A two-compartment pharmacokinetic model was constructed to characterize the pharmacokinetics of methotrexate. The methotrexate clearance observed in this study was concordant with that found in other studies.2629 For instance, Relling et al. reported a mean methotrexate clearance of 99.9 mL/min/m (~0.149 L/h/kg) in 134 children enrolled in the St. Jude Total Therapy study XII for newly diagnosed ALL.26 We found that methotrexate clearance was 5% lower in the DS-ALL patients than in the non-DS-ALL patients. This is only a marginal difference, and probably not clinically relevant, which is reflected by the fact that methotrexate plasma concentrations in DS-ALL and non-DS-ALL patients did not differ at either 24 h or 48 h after the start of the infusion. Altogether, we did not observe major differences in methotrexate pharmacokinetics between DS-ALL and non-DS-ALL children, which would explain the enhanced rate of side effects in DS children. The only other study regarding methotrexate pharmacokinetics in DS-ALL found significantly higher plasma concentrations in DS-ALL patients, but numbers were small (5 DS-ALL and 3 non-DS-ALL patients).16

Figure 2.Correlation of methotrexate area under the curve (AUC) versus gastrointestinal toxicity in the first methotrexate course in DS-ALL patients only. CTC: Common Toxicity Criteria for Adverse Events. CTC grade 0–2 and grade 3–4 versus the methotrexate AUC. Number of patients per subgroup: <1000 μmol/L*h: n=29, 1000–2000 μmmol/L*h: n=11, 2000–3000 μmmol/L*h: n=4.

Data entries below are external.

set_option maxHeartbeats 1000000 in
lemma step_char (f st it) (h : GoodSt f st) :
    GoodSt (fun b => (f b).orElse (fun _ => pvMatchB b it)) (pvStepA st it) := by
  obtain ⟨mgmt, used, stop⟩ := st
  obtain ⟨h1, h2, h3, h4, h5⟩ := h
  by_cases hstop : stop = true
  · have hst : pvStepA (mgmt, used, stop) it = (mgmt, used, stop) := by
      simp [pvStepA, hstop]
    rw [hst]
    refine GoodSt_congr (f := f) (fun b hb => ?_) ⟨h1, h2, h3, h4, h5⟩
    have hs := h5 hstop b hb
    cases hf : f b
    · rw [hf] at hs; simp at hs
    · simp [Option.orElse]
  · simp only [Bool.not_eq_true] at hstop
    subst hstop
    dsimp only at h1 h2 h3 h4 h5
    simp only [pvStepA, pvMatchB, pvPick]
    generalize pvNorm (PySem.Dict.getD (PySem.Dict.mk it) "name" "") = nm
    generalize pvNorm (PySem.Dict.getD (PySem.Dict.mk it) "role" "") = r0
    generalize pvNorm (PySem.Dict.getD (PySem.Dict.mk it) "designation" "") = ds
    rw [if_neg (by simp : ¬ (false = true))]
    by_cases hc : nm = "" ∨ (if r0 = "" then ds else r0) = ""
    · have hc' : ¬ (nm ≠ "" ∧ (if r0 = "" then ds else r0) ≠ "") :=
        fun hA => hc.elim (fun e => hA.1 e) (fun e => hA.2 e)
      rw [if_pos hc, if_neg hc']
      refine GoodSt_congr (f := f) (fun b hb => ?_) ⟨h1, h2, h3, h4, h5⟩
      cases hf : f b <;> simp [Option.orElse]
    · have hc' : nm ≠ "" ∧ (if r0 = "" then ds else r0) ≠ "" := by
        push Not at hc; exact hc
      rw [if_neg hc, if_pos hc']
      set rl := (if r0 = "" then ds else r0) with hrl
      set b0 := pvMapRole rl with hb0def
      by_cases hskip : b0 = "" ∨ used.contains b0 = true
      · rw [if_pos hskip]
        refine GoodSt_congr (f := f) (fun b hb => ?_) ⟨h1, h2, h3, h4, h5⟩
        by_cases hbb : pvMapRole rl = b
        · have hsome : (f b).isSome = true := by
            rcases hskip with he0 | hmem
            · exact absurd (hbb.symm.trans (hb0def ▸ he0)) (bucket_ne_empty hb)
            · have hb0mem : b0 ∈ used := (PySem.Set.contains_iff _ _).mp hmem
              have hbeq : b = b0 := (hb0def.trans hbb).symm
              exact (h2 b hb).mp (hbeq ▸ hb0mem)
          obtain ⟨v, hv⟩ := Option.isSome_iff_exists.mp hsome
          simp [hv, Option.orElse]
        · cases hf : f b <;> simp [Option.orElse, hbb]
      · rw [if_neg hskip]
        push Not at hskip
        obtain ⟨hb0ne, hcontne⟩ := hskip
        clear_value b0
        have hcontf : used.contains b0 = false := by
          simpa using hcontne
        have hb0B : b0 ∈ pvBuckets := (hb0def ▸ (mapRole_cases rl)).resolve_left hb0ne
        have hb0notmem : b0 ∉ used := fun hm => hcontne ((PySem.Set.contains_iff _ _).mpr hm)
        have hf0 : f b0 = none := by
          cases hf : f b0 with
          | none => rfl
          | some v =>
              exact absurd ((h2 b0 hb0B).mpr (by simp [hf])) hb0notmem
        have hadd : PySem.Set.add used b0 = used ++ [b0] := by
          simp [PySem.Set.add, hb0notmem]
        refine GoodSt_congr
          (f := fun b => (f b).orElse fun _ => if pvMapRole rl = b then some (nm, rl) else none)
          (fun b hb => rfl) ?_
        have hg0 : ((f b0).orElse fun _ => if pvMapRole rl = b0 then some (nm, rl) else none)
            = some (nm, rl) := by
          rw [hf0, Option.orElse_none, if_pos hb0def.symm]
        have hgne : ∀ b, b ≠ b0 →
            ((f b).orElse fun _ => if pvMapRole rl = b then some (nm, rl) else none) = f b := by
          intro b hbb
          have hne : ¬ pvMapRole rl = b := fun he => hbb ((hb0def.trans he).symm)
          cases hf : f b with
          | none => rw [Option.orElse_none, if_neg hne]
          | some v => rw [Option.orElse_some]
        have hkeysm : mgmt.keys = pvBuckets := by
          simp [PySem.Dict.keys, h1, Function.comp_def]
        have hnodupk : mgmt.keys.Nodup := by rw [hkeysm]; decide
        have hgetD : ∀ b ∈ pvBuckets, mgmt.getD b PySem.Dict.empty = PySem.Dict.mk (entryOf (f b)) := by
          intro b hb
          exact PySem.Dict.getD_of_mem_items mgmt (by rw [h1]; exact List.mem_map_of_mem hb)
            hnodupk PySem.Dict.empty
        have hcont : mgmt.contains b0 = true := by
          rw [PySem.Dict.contains_iff_mem_keys, hkeysm]; exact hb0B
        set mgmt2 := ((mgmt.modify b0 PySem.Dict.empty fun d => d.insert "name" nm).modify b0
          PySem.Dict.empty fun d => d.insert "designation" rl) with hm2
        have hm2eq : mgmt2 = mgmt.insert b0
            (PySem.Dict.mk [("name", nm), ("designation", rl)]) := by
          rw [hm2]
          show (mgmt.insert b0 ((mgmt.getD b0 PySem.Dict.empty).insert "name" nm)).insert b0
              (((mgmt.insert b0 ((mgmt.getD b0 PySem.Dict.empty).insert "name" nm)).getD b0
                PySem.Dict.empty).insert "designation" rl) = _
          rw [PySem.Dict.insert_insert_self, PySem.Dict.getD_insert, if_pos rfl,
            hgetD b0 hb0B, hf0]
          rfl
        have hkeys2 : mgmt2.keys = pvBuckets := by
          rw [hm2eq, PySem.Dict.keys_insert_of_contains mgmt _ hcont, hkeysm]
        have hnodup2 : mgmt2.keys.Nodup := by rw [hkeys2]; decide
        have hitems2 : mgmt2.items = pvBuckets.map (fun b => (b,
            PySem.Dict.mk (entryOf ((f b).orElse fun _ =>
              if pvMapRole rl = b then some (nm, rl) else none)))) := by
          rw [PySem.Dict.items_eq_map_keys mgmt2 hnodup2 PySem.Dict.empty, hkeys2]
          refine List.map_congr_left (fun b hb => ?_)
          rw [hm2eq, PySem.Dict.getD_insert]
          by_cases hbb : b = b0
          · subst hbb
            rw [if_pos rfl, hg0]
            rfl
          · rw [if_neg hbb, hgetD b hb, hgne b hbb]
        have hnodupA : (used ++ [b0]).Nodup := by
          refine List.Nodup.append h3 (List.nodup_singleton _) ?_
          intro a ha hb
          rw [List.mem_singleton.mp hb] at ha
          exact hb0notmem ha
        have hsubA : ∀ x ∈ used ++ [b0], x ∈ pvBuckets := by
          intro x hx
          rcases List.mem_append.mp hx with hx | hx
          · exact h4 x hx
          · rw [List.mem_singleton.mp hx]; exact hb0B
        refine ⟨hitems2, ?_, ?_, ?_, ?_⟩
        · intro b hb
          dsimp only
          rw [hadd]
          by_cases hbb : b = b0
          · subst hbb
            rw [hg0]
            simp
          · rw [hgne b hbb]
            simp only [List.mem_append, List.mem_singleton]
            constructor
            · rintro (hmem | rfl)
              · exact (h2 b hb).mp hmem
              · exact absurd rfl hbb
            · intro hs; exact Or.inl ((h2 b hb).mpr hs)
        · rw [hadd]; exact hnodupA
        · rw [hadd]; exact hsubA
        · intro hd b hb
          dsimp only
          have hlen : 5 ≤ (PySem.Set.add used b0).length := by
            simpa [PySem.Set.len] using of_decide_eq_true hd
          have hmem : b ∈ PySem.Set.add used b0 := by
            refine subset_full _ ?_ ?_ hlen b hb
            · rw [hadd]; exact hnodupA
            · rw [hadd]; exact hsubA
          rw [hadd] at hmem
          rcases List.mem_append.mp hmem with hmem | hmem
          · rcases eq_or_ne b b0 with rfl | hbb
            · rw [hg0]; rfl
            · rw [hgne b hbb]; exact (h2 b hb).mp hmem
          · have hb0b : b = b0 := List.mem_singleton.mp hmem
            subst hb0b
            rw [hg0]; rfl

We could not relate clinically severe toxicity to the methotrexate AUC, and toxicity was not restricted to DS-patients with higher plasma levels only. This suggests that the enhanced frequency of gastrointestinal side effects in the DS patients must have been related to pharmacodynamic differences of the gastrointestinal mucosa between DS and non-DS children. Several differences in methotrexate pharmacodynamics between DS and non-DS children have been reported in the literature. For instance, patients with DS have lower folate levels than control patients without DS, which may result in enhanced polyglutamylation and methotrexate-induced cell-killing.16,30 Another plausible explanation for the observed methotrexate toxicity in DS patients could be a gene dosage effect for enzymes found on chromosome 21.30,31 In particular, the reduced folate carrier gene (RFC), which is responsible for methotrexate transport over the cell-membrane, is localized on chromosome 21q22.15,32 However, at higher concentrations passive diffusion of methotrexate across the cell-membrane may also occur.33,34 This may explain why, in an earlier study, we could not demonstrate higher sensitivity of DS-ALL cells to methotrexate, compared to non-DS ALL cells.32

Furthermore, polymorphisms in genes linked to the pharmacodynamics of methotrexate, such as folate-metabolism related genes, could give rise to enhanced toxicity, as has been shown in previous studies by us and others.3538 Children harboring polymorphisms exhibited significantly more gastrointestinal toxicity. More knowledge on folate-related polymorphisms may contribute to further individualization of methotrexate treatment in ALL and specifically for DS-ALL patients.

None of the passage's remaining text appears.